James Cook University is a diamond in the rough of Townsville. One could quite happily live there and not need to venture outside the campus, as long as they didn't have various college activities requiring purchase of outrageous costumes. The Douglas Campus, as it is known, is quite small in comparison to many universities in Sydney. The med students complain about the ten minute walk from the college to the faraway Medical Sciences building. Of course, this arduous trip can be made in two minutes by car, which is an option a number of students choose.

The university is in the middle of a national park, meaning that a great variety of animals can be found mingling with the students. Bush turkeys are apparently quite fond of the smell of the refectory and can be found outside fairly often. Curlews, birds that look like kookaburras with stilts, enjoy late-night shrieking just outside the dorms and are thus the natural enemy of pre-exam students. Besides the birds, it is not uncommon to see kangaroos eating the grass next to your dining hall, butterflies trying to rape your sparkly fresher hat and cane toads hanging out in the puddle of washing machine water. Ahhh, such are the delights of nature.

Among the bizarre trees that congregate in the university grounds, there lie great tombstones...or at least, that's what the buildings look like anyway. There are a number of questionable architectural ventures, for example the Chemistry building looks...um...cheesy?

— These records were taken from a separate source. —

-- pv_equiv track=rewrite | github.com/FabricioBartz/TSPEuclidiano | mstkruskal.py | dfs_mst
-- ===== SOURCE A (Python) =====
-- def dfs_mst(mst, inicio=0):
--     visitado = [False] * len(mst)
--     rota = []
--
--     def dfs(u):
--         visitado[u] = True
--         rota.append(u)
--         for v in mst[u]:
--             if not visitado[v]:
--                 dfs(v)
--
--     dfs(inicio)
--     return rota
-- ===== SOURCE B (Python) =====
-- def dfs_mst(mst, inicio=0):
--     visitado = [False] * len(mst)
--     rota = []
--     pilha = [inicio]
--     while pilha:
--         u = pilha.pop()
--         if visitado[u]:
--             continue
--         visitado[u] = True
--         rota.append(u)
--         pilha.extend(reversed(mst[u]))
--     return rota
-- ===== Notes on version B (the rewrite author's own statement) =====
-- stated objective: alternative
-- what changed: Replaces the recursive DFS (nested dfs closure recursing on each unvisited neighbour) by an iterative DFS with an explicit stack: pop a node, skip it if visited, otherwise mark it, append it to the route and push its neighbours in reverse, which yields the identical preorder route without recursion.
-- outside the precondition, e.g. on dfs_mst({0: [1], 1: [-2]}, 0): A returns [0, 1], B returns [0, 1]
import Mathlib
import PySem

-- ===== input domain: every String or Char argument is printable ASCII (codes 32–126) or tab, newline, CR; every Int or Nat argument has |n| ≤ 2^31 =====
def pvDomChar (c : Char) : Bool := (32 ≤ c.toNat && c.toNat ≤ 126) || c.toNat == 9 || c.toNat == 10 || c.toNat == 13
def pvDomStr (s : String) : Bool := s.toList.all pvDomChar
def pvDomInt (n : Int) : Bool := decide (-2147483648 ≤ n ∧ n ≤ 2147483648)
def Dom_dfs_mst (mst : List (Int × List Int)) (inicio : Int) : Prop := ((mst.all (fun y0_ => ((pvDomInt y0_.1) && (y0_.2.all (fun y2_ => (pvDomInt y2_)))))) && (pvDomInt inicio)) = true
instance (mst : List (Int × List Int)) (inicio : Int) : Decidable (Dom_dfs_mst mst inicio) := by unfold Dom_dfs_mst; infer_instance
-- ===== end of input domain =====

-- B replaces A's recursive DFS by an iterative DFS with an explicit stack (same visited-array
-- semantics, same preorder route); objective: alternative decomposition, no speed claim.

-- shared helpers: mst[u] (dict lookup; [] for a missing key, which under Pre_ only ever occurs
-- for nodes the traversal skips) and the number of unvisited slots (B's termination measure)
def pvNbrs (mst : List (Int × List Int)) (u : Int) : List Int :=
  (PySem.Dict.get? ⟨mst⟩ u).getD []

def pvCountFalse (vis : List Bool) : Nat := vis.countP (fun b => !b)

-- cited by B's termination proof: marking an unvisited slot strictly decreases pvCountFalse
theorem pvCount_set_true_lt (xs : List Bool) (j : Nat) (hj : j < xs.length) (hx : xs[j] = false) :
    (xs.set j true).countP (fun b => !b) < xs.countP (fun b => !b) := by
  induction xs generalizing j with
  | nil => simp at hj
  | cons a xs ih =>
    cases j with
    | zero =>
      subst hx
      simp
    | succ j =>
      simp only [List.set_cons_succ, List.countP_cons]
      have := ih j (by simpa using hj) (by simpa using hx)
      omega

theorem pvCount_pySetD_lt (vis : List Bool) (u : Int)
    (h : PySem.List.pyGet? vis u = some false) :
    pvCountFalse (PySem.List.pySetD vis u true) < pvCountFalse vis := by
  unfold PySem.List.pyGet? at h
  unfold PySem.List.pySetD PySem.List.pySet?
  cases hk : PySem.List.pyIdx? vis.length u with
  | none => simp [hk] at h
  | some k =>
    rw [hk] at h
    simp only [Option.bind_some] at h
    have hlt : k < vis.length := by
      by_contra hge
      rw [List.getElem?_eq_none (by omega)] at h
      simp at h
    have hval : vis[k] = false := by
      rw [List.getElem?_eq_getElem hlt] at h; exact Option.some.inj h
    simpa [hk, pvCountFalse] using pvCount_set_true_lt vis k hlt hval

-- ===== PORT A =====
-- A's inner recursive dfs(u) (pvDfsA) and its neighbour loop (pvGoA), transliterated.
-- The Python recursion carries no fuel; the port threads a fuel counter only to satisfy the
-- termination checker — dfs_mst passes mst.length + 1, which the proof shows is never exhausted
-- under Pre_ (each call marks one more slot).  In pvDfsA, 'none' models the IndexError that
-- visitado[u] raises for an out-of-range u (outside Pre_); the 'some true' branch is unreachable
-- from dfs_mst (dfs is only ever invoked on an unvisited node) and is a termination guard.
mutual
def pvDfsA (mst : List (Int × List Int)) : Nat → Int → List Bool × List Int → List Bool × List Int
  | 0, _, s => s
  | fuel + 1, u, (vis, rota) =>
    match PySem.List.pyGet? vis u with
    | some false =>
        pvGoA mst fuel (pvNbrs mst u) (PySem.List.pySetD vis u true, rota ++ [u])
    | _ => (vis, rota)
termination_by fuel _ _ => (fuel, 0)

def pvGoA (mst : List (Int × List Int)) : Nat → List Int → List Bool × List Int → List Bool × List Int
  | _, [], s => s
  | fuel, v :: vs, (vis, rota) =>
    if PySem.List.pyGet? vis v = some false then
      pvGoA mst fuel vs (pvDfsA mst fuel v (vis, rota))
    else
      pvGoA mst fuel vs (vis, rota)
termination_by fuel xs _ => (fuel, xs.length + 1)
end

Can't even begin to imagine what they were thinking. Probably about lunch. We can't forget these beautiful window shades adorning several Humanities buildings. Note that this is the closest area to the colleges and takes a horrendous 3 minute walk from door to door.

The two general main lecture theatres are the HLT and CLT. The big sign outside the HLT says "Sir George Kneipp Auditorium" and the CLT hardly even has a sign, so it is only by word of mouth that we know where and what either actually is. Then there's the matter of what HLT and CLT really stand for. Most people get the 'Lecture Theatre' part out, but the H and the C are still a mystery even to the uni admin staff I asked. Upon asking a second year I solved the dilemma: "Huge Lecture Theatre" and "Crappy Lecture Theatre".

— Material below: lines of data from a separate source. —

-- pv_equiv track=rewrite | github.com/yummydum/ccg2lambda | scripts/theorem.py | insert_axioms_in_coq_script
-- ===== SOURCE A (Python) =====
-- def get_theorem_line(coq_script_lines):
--     for i, line in enumerate(coq_script_lines):
--         if line.startswith('Theorem '):
--             return i
--     assert False, 'There was no theorem defined in the coq script: {0}'\
--         .format('\n'.join(coq_script_lines))
--
-- def insert_axioms_in_coq_script(axioms, coq_script):
--     coq_script_lines = coq_script.split('\n')
--     theorem_line = get_theorem_line(coq_script_lines)
--     for axiom in axioms:
--         axiom_name = axiom.split()[1]
--         coq_script_lines.insert(theorem_line,
--                                 'Hint Resolve {0}.'.format(axiom_name))
--         coq_script_lines.insert(theorem_line, axiom)
--     new_coq_script = '\n'.join(coq_script_lines)
--     return new_coq_script
-- ===== SOURCE B (Python) =====
-- def insert_axioms_in_coq_script(axioms, coq_script):
--     out = []
--     found = False
--     for line in coq_script.split('\n'):
--         if not found and line.startswith('Theorem '):
--             found = True
--             for axiom in reversed(axioms):
--                 out.append(axiom)
--                 out.append('Hint Resolve {0}.'.format(axiom.split()[1]))
--         out.append(line)
--     assert found, 'There was no theorem defined in the coq script: {0}'.format(coq_script)
--     return '\n'.join(out)
-- ===== Notes on version B (the rewrite author's own statement) =====
-- stated objective: alternative
-- what changed: Replaces A's two-phase scan-for-theorem-index plus repeated in-place list.insert (each shifting the tail) with a single pass that rebuilds the line list, splicing the reversed axiom/hint block in front of the first 'Theorem ' line.
import Mathlib
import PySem

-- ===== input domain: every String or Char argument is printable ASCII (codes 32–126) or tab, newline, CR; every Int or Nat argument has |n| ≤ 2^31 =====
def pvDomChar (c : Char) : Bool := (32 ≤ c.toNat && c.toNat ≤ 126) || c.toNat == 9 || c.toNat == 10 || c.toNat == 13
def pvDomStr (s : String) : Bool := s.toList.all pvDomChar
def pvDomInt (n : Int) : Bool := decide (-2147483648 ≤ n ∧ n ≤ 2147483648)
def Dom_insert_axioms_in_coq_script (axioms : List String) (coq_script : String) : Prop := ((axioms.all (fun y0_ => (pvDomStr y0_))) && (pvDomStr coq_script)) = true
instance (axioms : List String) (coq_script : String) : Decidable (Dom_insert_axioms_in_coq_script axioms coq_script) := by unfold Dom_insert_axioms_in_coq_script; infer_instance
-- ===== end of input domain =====

-- B replaces A's scan-for-index + repeated list.insert with a single rebuilding pass
-- that splices the reversed axiom/hint block before the first 'Theorem ' line (alternative decomposition).

-- ===== PORT A =====
-- for i, line in enumerate(lines): if line.startswith('Theorem '): return i   (none = the assert fires)
def pvGetTheoremLine : List String → Option Nat
  | [] => none
  | l :: ls =>
    if PySem.Str.startswith l "Theorem " then some 0
    else (pvGetTheoremLine ls).map (· + 1)

-- lines = coq_script.split('\n')  ('\n' ≠ "", so split? is always some and getD never defaults)
-- axiom_name = axiom.split()[1] is pyGetD … 1 ""; Python raises IndexError there if absent (excluded by Pre_)
def insert_axioms_in_coq_script (axioms : List String) (coq_script : String) : String :=
  match pvGetTheoremLine ((PySem.Str.split? coq_script "\n").getD []) with
  | none => ""  -- Python: assert False (AssertionError); excluded by Pre_
  | some t =>
    PySem.Str.join "\n" (axioms.foldl (fun ls ax =>
      PySem.List.insert
        (PySem.List.insert ls (t : Int)
          ("Hint Resolve " ++ PySem.List.pyGetD (PySem.Str.split₀ ax) 1 "" ++ "."))
        (t : Int) ax) ((PySem.Str.split? coq_script "\n").getD []))

-- ===== PORT B =====
-- the block appended at the first theorem line: for axiom in reversed(axioms): out.append(axiom); out.append(hint)
def pvAxiomBlock (axioms : List String) : List String :=
  axioms.reverse.flatMap (fun ax =>
    [ax, "Hint Resolve " ++ PySem.List.pyGetD (PySem.Str.split₀ ax) 1 "" ++ "."])

-- the single pass with the 'found' flag
def pvScan (blk : List String) : List String → Bool → List String
  | [], _ => []
  | l :: ls, found =>
    if !found && PySem.Str.startswith l "Theorem " then
      blk ++ l :: pvScan blk ls true
    else
      l :: pvScan blk ls found

def insert_axioms_in_coq_script_alt (axioms : List String) (coq_script : String) : String :=
  PySem.Str.join "\n" (pvScan (pvAxiomBlock axioms) ((PySem.Str.split? coq_script "\n").getD []) false)

-- ===== PRECONDITION & SPEC =====
-- Pre_ excludes exactly the inputs on which A raises: no line starting with 'Theorem ' (AssertionError)
-- or an axiom with fewer than two whitespace-separated tokens (IndexError); B raises there too.
def Pre_insert_axioms_in_coq_script (axioms : List String) (coq_script : String) : Prop :=
  (((PySem.Str.split? coq_script "\n").getD []).any (fun l => PySem.Str.startswith l "Theorem ")) = true ∧
  ∀ ax ∈ axioms, 2 ≤ (PySem.Str.split₀ ax).length

instance (axioms : List String) (coq_script : String) : Decidable (Pre_insert_axioms_in_coq_script axioms coq_script) := by unfold Pre_insert_axioms_in_coq_script; infer_instance

def pvWitness_insert_axioms_in_coq_script : List String × String :=
  (["Axiom ax1 : True."], "Require Import Coq.\nTheorem t : True.\nProof.")

def Spec_insert_axioms_in_coq_script (axioms : List String) (coq_script : String) (out : String) : Prop := out = insert_axioms_in_coq_script_alt axioms coq_script
instance (axioms : List String) (coq_script : String) (out : String) : Decidable (Spec_insert_axioms_in_coq_script axioms coq_script out) := by unfold Spec_insert_axioms_in_coq_script; infer_instance

-- ===== CLAIM (what is proved, stated in full; the proofs are below) =====
def Claim_equal_insert_axioms_in_coq_script : Prop := ∀ (axioms : List String) (coq_script : String), Dom_insert_axioms_in_coq_script axioms coq_script → Pre_insert_axioms_in_coq_script axioms coq_script → Spec_insert_axioms_in_coq_script axioms coq_script (insert_axioms_in_coq_script axioms coq_script)

-- ===== LEMMAS AND PROOFS =====

-- pvGetTheoremLine finds the first theorem line: decomposition lemma
theorem pvGetTheoremLine_spec (ls : List String) (t : Nat)
    (h : pvGetTheoremLine ls = some t) :
    ∃ pre thm suf, ls = pre ++ thm :: suf ∧ pre.length = t ∧
      (∀ l ∈ pre, PySem.Str.startswith l "Theorem " = false) ∧
      PySem.Str.startswith thm "Theorem " = true := by
  induction ls generalizing t with
  | nil => exact absurd h (by simp [pvGetTheoremLine])
  | cons l ls ih =>
    simp only [pvGetTheoremLine] at h
    by_cases hl : PySem.Str.startswith l "Theorem " = true
    · rw [if_pos hl] at h
      cases Option.some.inj h
      exact ⟨[], l, ls, rfl, rfl, by simp, hl⟩
    · rw [if_neg hl] at h
      rw [Option.map_eq_some_iff] at h
      obtain ⟨t', ht', rfl⟩ := h
      obtain ⟨pre, thm, suf, rfl, rfl, hpre, hthm⟩ := ih t' ht'
      refine ⟨l :: pre, thm, suf, rfl, rfl, ?_, hthm⟩
      intro x hx
      rcases List.mem_cons.mp hx with rfl | hx
      · exact Bool.eq_false_iff.mpr hl
      · exact hpre x hx

theorem pvGetTheoremLine_isSome (ls : List String)
    (h : ls.any (fun l => PySem.Str.startswith l "Theorem ") = true) :
    ∃ t, pvGetTheoremLine ls = some t := by
  induction ls with
  | nil => simp at h
  | cons l ls ih =>
    rw [List.any_cons, Bool.or_eq_true] at h
    by_cases hl : PySem.Str.startswith l "Theorem " = true
    · exact ⟨0, by simp only [pvGetTheoremLine, if_pos hl]⟩
    · obtain ⟨t, ht⟩ := ih (h.resolve_left hl)
      refine ⟨t + 1, ?_⟩
      simp only [pvGetTheoremLine, if_neg hl, ht, Option.map_some]

-- A's insert loop, characterized: repeated insertion at index pre.length builds the reversed block
theorem foldl_insert_block (axioms : List String) (pre mid : List String) :
    axioms.foldl (fun ls ax =>
      PySem.List.insert
        (PySem.List.insert ls ((pre.length : Nat) : Int)
          ("Hint Resolve " ++ PySem.List.pyGetD (PySem.Str.split₀ ax) 1 "" ++ "."))
        ((pre.length : Nat) : Int) ax) (pre ++ mid)
    = pre ++ (axioms.reverse.flatMap (fun ax =>
        [ax, "Hint Resolve " ++ PySem.List.pyGetD (PySem.Str.split₀ ax) 1 "" ++ "."])) ++ mid := by
  induction axioms generalizing mid with
  | nil => simp
  | cons a axs ih =>
    have h1 : PySem.List.insert (pre ++ mid) ((pre.length : Nat) : Int)
        ("Hint Resolve " ++ PySem.List.pyGetD (PySem.Str.split₀ a) 1 "" ++ ".")
        = pre ++ ("Hint Resolve " ++ PySem.List.pyGetD (PySem.Str.split₀ a) 1 "" ++ ".") :: mid := by
      rw [PySem.List.insert_natCast _ _ _ (by simp)]
      simp
    have h2 : PySem.List.insert
        (pre ++ ("Hint Resolve " ++ PySem.List.pyGetD (PySem.Str.split₀ a) 1 "" ++ ".") :: mid)
        ((pre.length : Nat) : Int) a
        = pre ++ a :: ("Hint Resolve " ++ PySem.List.pyGetD (PySem.Str.split₀ a) 1 "" ++ ".") :: mid := by
      rw [PySem.List.insert_natCast _ _ _ (by simp)]
      simp
    simp only [List.foldl_cons, h1, h2]
    rw [ih (a :: ("Hint Resolve " ++ PySem.List.pyGetD (PySem.Str.split₀ a) 1 "" ++ ".") :: mid)]
    simp

-- B's scan: once found, the rest is copied unchanged
theorem pvScan_found (blk ls : List String) : pvScan blk ls true = ls := by
  induction ls with
  | nil => rfl
  | cons l ls ih => simp [pvScan, ih]

-- B's scan splices the block before the first theorem line
theorem pvScan_split (blk pre : List String) (thm : String) (suf : List String)
    (hpre : ∀ l ∈ pre, PySem.Str.startswith l "Theorem " = false)
    (hthm : PySem.Str.startswith thm "Theorem " = true) :
    pvScan blk (pre ++ thm :: suf) false = pre ++ blk ++ thm :: suf := by
  induction pre with
  | nil =>
    simp only [List.nil_append, pvScan]
    rw [if_pos (by rw [Bool.not_false, Bool.true_and]; exact hthm), pvScan_found]
  | cons l pre ih =>
    have hl : PySem.Str.startswith l "Theorem " = false := hpre l (by simp)
    simp only [List.cons_append, pvScan]
    rw [if_neg (by rw [Bool.not_false, Bool.true_and, hl]; exact Bool.false_ne_true)]
    rw [ih (fun x hx => hpre x (by simp [hx]))]

-- ===== VERDICT (by name: the statement is the Claim_ definition above) =====
theorem insert_axioms_in_coq_script_spec : Claim_equal_insert_axioms_in_coq_script := by
  intro axioms coq_script _ hpre
  obtain ⟨hany, _⟩ := hpre
  obtain ⟨t, ht⟩ := pvGetTheoremLine_isSome _ hany
  obtain ⟨pre, thm, suf, hls, hlen, hp, hth⟩ := pvGetTheoremLine_spec _ _ ht
  subst hlen
  unfold Spec_insert_axioms_in_coq_script insert_axioms_in_coq_script insert_axioms_in_coq_script_alt
  rw [ht, hls]
  simp only [foldl_insert_block axioms pre (thm :: suf), pvScan_split _ _ _ _ hp hth]
  rfl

That's the uni sorted, what about the colleges? There are seven on-campus colleges and anyone who lives off campus wants to live on-campus. Until this week, I thought the movies had hammed college life up. I was wrong. It's even more crazy.

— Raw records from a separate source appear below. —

-- pv_equiv track=rewrite | github.com/kotontin/PracticalWorks | mod_10_task_8.py | task_10_8_2
-- ===== SOURCE A (Python) =====
-- def task_10_8_2(levels: int) -> list[str]:
--     lines = []
--
--     for level in range(1, levels + 1):
--         row = ''
--         for row_number in range(levels, levels - level, -1):
--             row += str(row_number)
--
--         ratio = 2
--         points = '.' * ratio * (levels - level)
--         reverse_row = row[::-1]
--         lines.append(f"{row}{points}{reverse_row}")
--
--     return lines
-- ===== SOURCE B (Python) =====
-- def task_10_8_2(levels: int) -> list[str]:
--     lines = []
--     row = ''
--     for level in range(1, levels + 1):
--         row += str(levels - level + 1)
--         points = '.' * 2 * (levels - level)
--         lines.append(f"{row}{points}{row[::-1]}")
--     return lines
-- ===== Notes on version B (the rewrite author's own statement) =====
-- stated objective: simpler
-- what changed: The inner countdown loop that rebuilds the row prefix at every level is removed: a single row accumulator carried across the outer loop appends str(levels-level+1) once per level.
import Mathlib
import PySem

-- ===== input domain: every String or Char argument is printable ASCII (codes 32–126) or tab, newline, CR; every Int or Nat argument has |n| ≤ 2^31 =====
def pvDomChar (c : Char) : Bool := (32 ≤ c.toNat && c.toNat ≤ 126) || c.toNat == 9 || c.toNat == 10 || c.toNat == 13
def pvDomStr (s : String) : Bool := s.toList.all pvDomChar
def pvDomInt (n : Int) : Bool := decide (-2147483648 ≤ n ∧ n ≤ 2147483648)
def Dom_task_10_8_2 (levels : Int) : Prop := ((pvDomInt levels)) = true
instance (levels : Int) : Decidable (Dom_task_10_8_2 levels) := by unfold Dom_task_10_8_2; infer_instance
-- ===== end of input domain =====

-- B replaces A's inner loop that rebuilds the row prefix at every level by a row accumulator
-- carried across the single outer loop (objective: simpler, one accumulating pass instead of nested passes).

-- ===== PORT A =====
-- A rebuilds `row` from scratch with an inner countdown loop at every level.
def task_10_8_2 (levels : Int) : List String :=
  (PySem.List.pyRange 1 (levels + 1) 1).foldl
    (fun lines level =>
      let row := (PySem.List.pyRange levels (levels - level) (-1)).foldl
          (fun r n => r ++ PySem.Int.toChars n) ([] : List Char)
      let points := List.replicate ((2 * (levels - level)).toNat) '.'
      let reverse_row := row.reverse   -- row[::-1]
      lines ++ [String.ofList (row ++ points ++ reverse_row)])
    []

-- ===== PORT B =====
-- B carries (lines, row) through the one outer loop, appending one digit-string per level.
def task_10_8_2_alt (levels : Int) : List String :=
  ((PySem.List.pyRange 1 (levels + 1) 1).foldl
    (fun (st : List String × List Char) level =>
      let row := st.2 ++ PySem.Int.toChars (levels - level + 1)
      let points := List.replicate ((2 * (levels - level)).toNat) '.'
      (st.1 ++ [String.ofList (row ++ points ++ row.reverse)], row))
    ([], [])).1

-- ===== PRECONDITION & SPEC =====
def Spec_task_10_8_2 (levels : Int) (out : List String) : Prop := out = task_10_8_2_alt levels
instance (levels : Int) (out : List String) : Decidable (Spec_task_10_8_2 levels out) := by unfold Spec_task_10_8_2; infer_instance

-- ===== CLAIM (what is proved, stated in full; the proofs are below) =====
def Claim_equal_task_10_8_2 : Prop := ∀ (levels : Int), Dom_task_10_8_2 levels → Spec_task_10_8_2 levels (task_10_8_2 levels)

-- ===== LEMMAS AND PROOFS =====

/-- The row A's inner loop builds for level `l` (with `l = m+1`), as a fold over a mapped range. -/
def pvRow (n : Int) (m : Nat) : List Char :=
  ((List.range m).map (fun (k : Nat) => n - (k : Int))).foldl (fun r i => r ++ PySem.Int.toChars i) []

theorem pvRow_succ (n : Int) (m : Nat) :
    pvRow n (m + 1) = pvRow n m ++ PySem.Int.toChars (n - m) := by
  simp [pvRow, List.range_succ]

/-- A's inner fold at level `l ≥ 0` is `pvRow levels l.toNat`. -/
theorem inner_eq_pvRow (n l : Int) (hl : 0 ≤ l) :
    (PySem.List.pyRange n (n - l) (-1)).foldl
        (fun r i => r ++ PySem.Int.toChars i) ([] : List Char) = pvRow n l.toNat := by
  rw [PySem.List.pyRange_neg_one]
  have : (n - (n - l)).toNat = l.toNat := by omega
  rw [this]; unfold pvRow; rfl

/-- Main invariant: over the first `m` levels, B's fold returns A's lines and `row = pvRow levels m`. -/
theorem loop_invariant (n : Int) (m : Nat) :
    (PySem.List.pyRange 1 ((m : Int) + 1) 1).foldl
      (fun (st : List String × List Char) level =>
        let row := st.2 ++ PySem.Int.toChars (n - level + 1)
        let points := List.replicate ((2 * (n - level)).toNat) '.'
        (st.1 ++ [String.ofList (row ++ points ++ row.reverse)], row))
      ([], [])
    =
    ((PySem.List.pyRange 1 ((m : Int) + 1) 1).foldl
      (fun lines level =>
        let row := (PySem.List.pyRange n (n - level) (-1)).foldl
            (fun r i => r ++ PySem.Int.toChars i) ([] : List Char)
        let points := List.replicate ((2 * (n - level)).toNat) '.'
        let reverse_row := row.reverse
        lines ++ [String.ofList (row ++ points ++ reverse_row)])
      [], pvRow n m) := by
  induction m with
  | zero => simp [PySem.List.pyRange_one_eq_nil, pvRow]
  | succ m ih =>
    have hsplit : PySem.List.pyRange 1 ((↑(m + 1) : Int) + 1) 1
        = PySem.List.pyRange 1 ((m : Int) + 1) 1 ++ [(m : Int) + 1] := by
      push_cast
      exact PySem.List.pyRange_one_succ_right (by omega)
    rw [hsplit, List.foldl_append, List.foldl_append, ih]
    have hrow : (PySem.List.pyRange n (n - ((m : Int) + 1)) (-1)).foldl
        (fun r i => r ++ PySem.Int.toChars i) ([] : List Char) = pvRow n (m + 1) := by
      have := inner_eq_pvRow n ((m : Int) + 1) (by omega)
      have ht : ((m : Int) + 1).toNat = m + 1 := by omega
      rw [ht] at this; exact this
    simp only [List.foldl_cons, List.foldl_nil, hrow, pvRow_succ]
    have harg : n - ((m : Int) + 1) + 1 = n - (m : Int) := by omega
    rw [harg]

-- ===== VERDICT (by name: the statement is the Claim_ definition above) =====
theorem task_10_8_2_spec : Claim_equal_task_10_8_2 := by
  intro levels _
  unfold Spec_task_10_8_2 task_10_8_2 task_10_8_2_alt
  by_cases h : 0 ≤ levels
  · have hm : levels + 1 = ((levels.toNat : Int)) + 1 := by omega
    rw [hm, loop_invariant levels levels.toNat]
  · rw [PySem.List.pyRange_one_eq_nil (by omega : levels + 1 ≤ 1)]
    rfl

For example, take my college: The John Flynn College. John Flynn has its foundations based firmly on Christian values, and last year's fresher shirt read "Flynners do it like ANIMALS!". I've never come across the terms 'fresher' and 'fossil' in Australia until now. A fresher is a brand new shiny uni student and a fossil is a returning student. Upon arrival at John Flynn in 2006 all the freshers are greeted by the student executive committee and given a sparkly hat with their name on it. They are not to remove the hat unless showering or sleeping - it is to be worn at all times. Punishment for not wearing it varies from standing on a chair and singing Mary had a Little Lamb to pushups and having to introduce yourself to everyone with a megaphone, among others. There are many variations of the sparkly hat in evidence. Showercaps, stripey bibs, foam visors, bandanas and dorky caps with the peak pointing up have all been used by the different colleges over the years.

Further analysis will be given to life at JCU and JFC a little later, as they are playing Madonna's Hung Up and I must go out and do the fresher dance to it.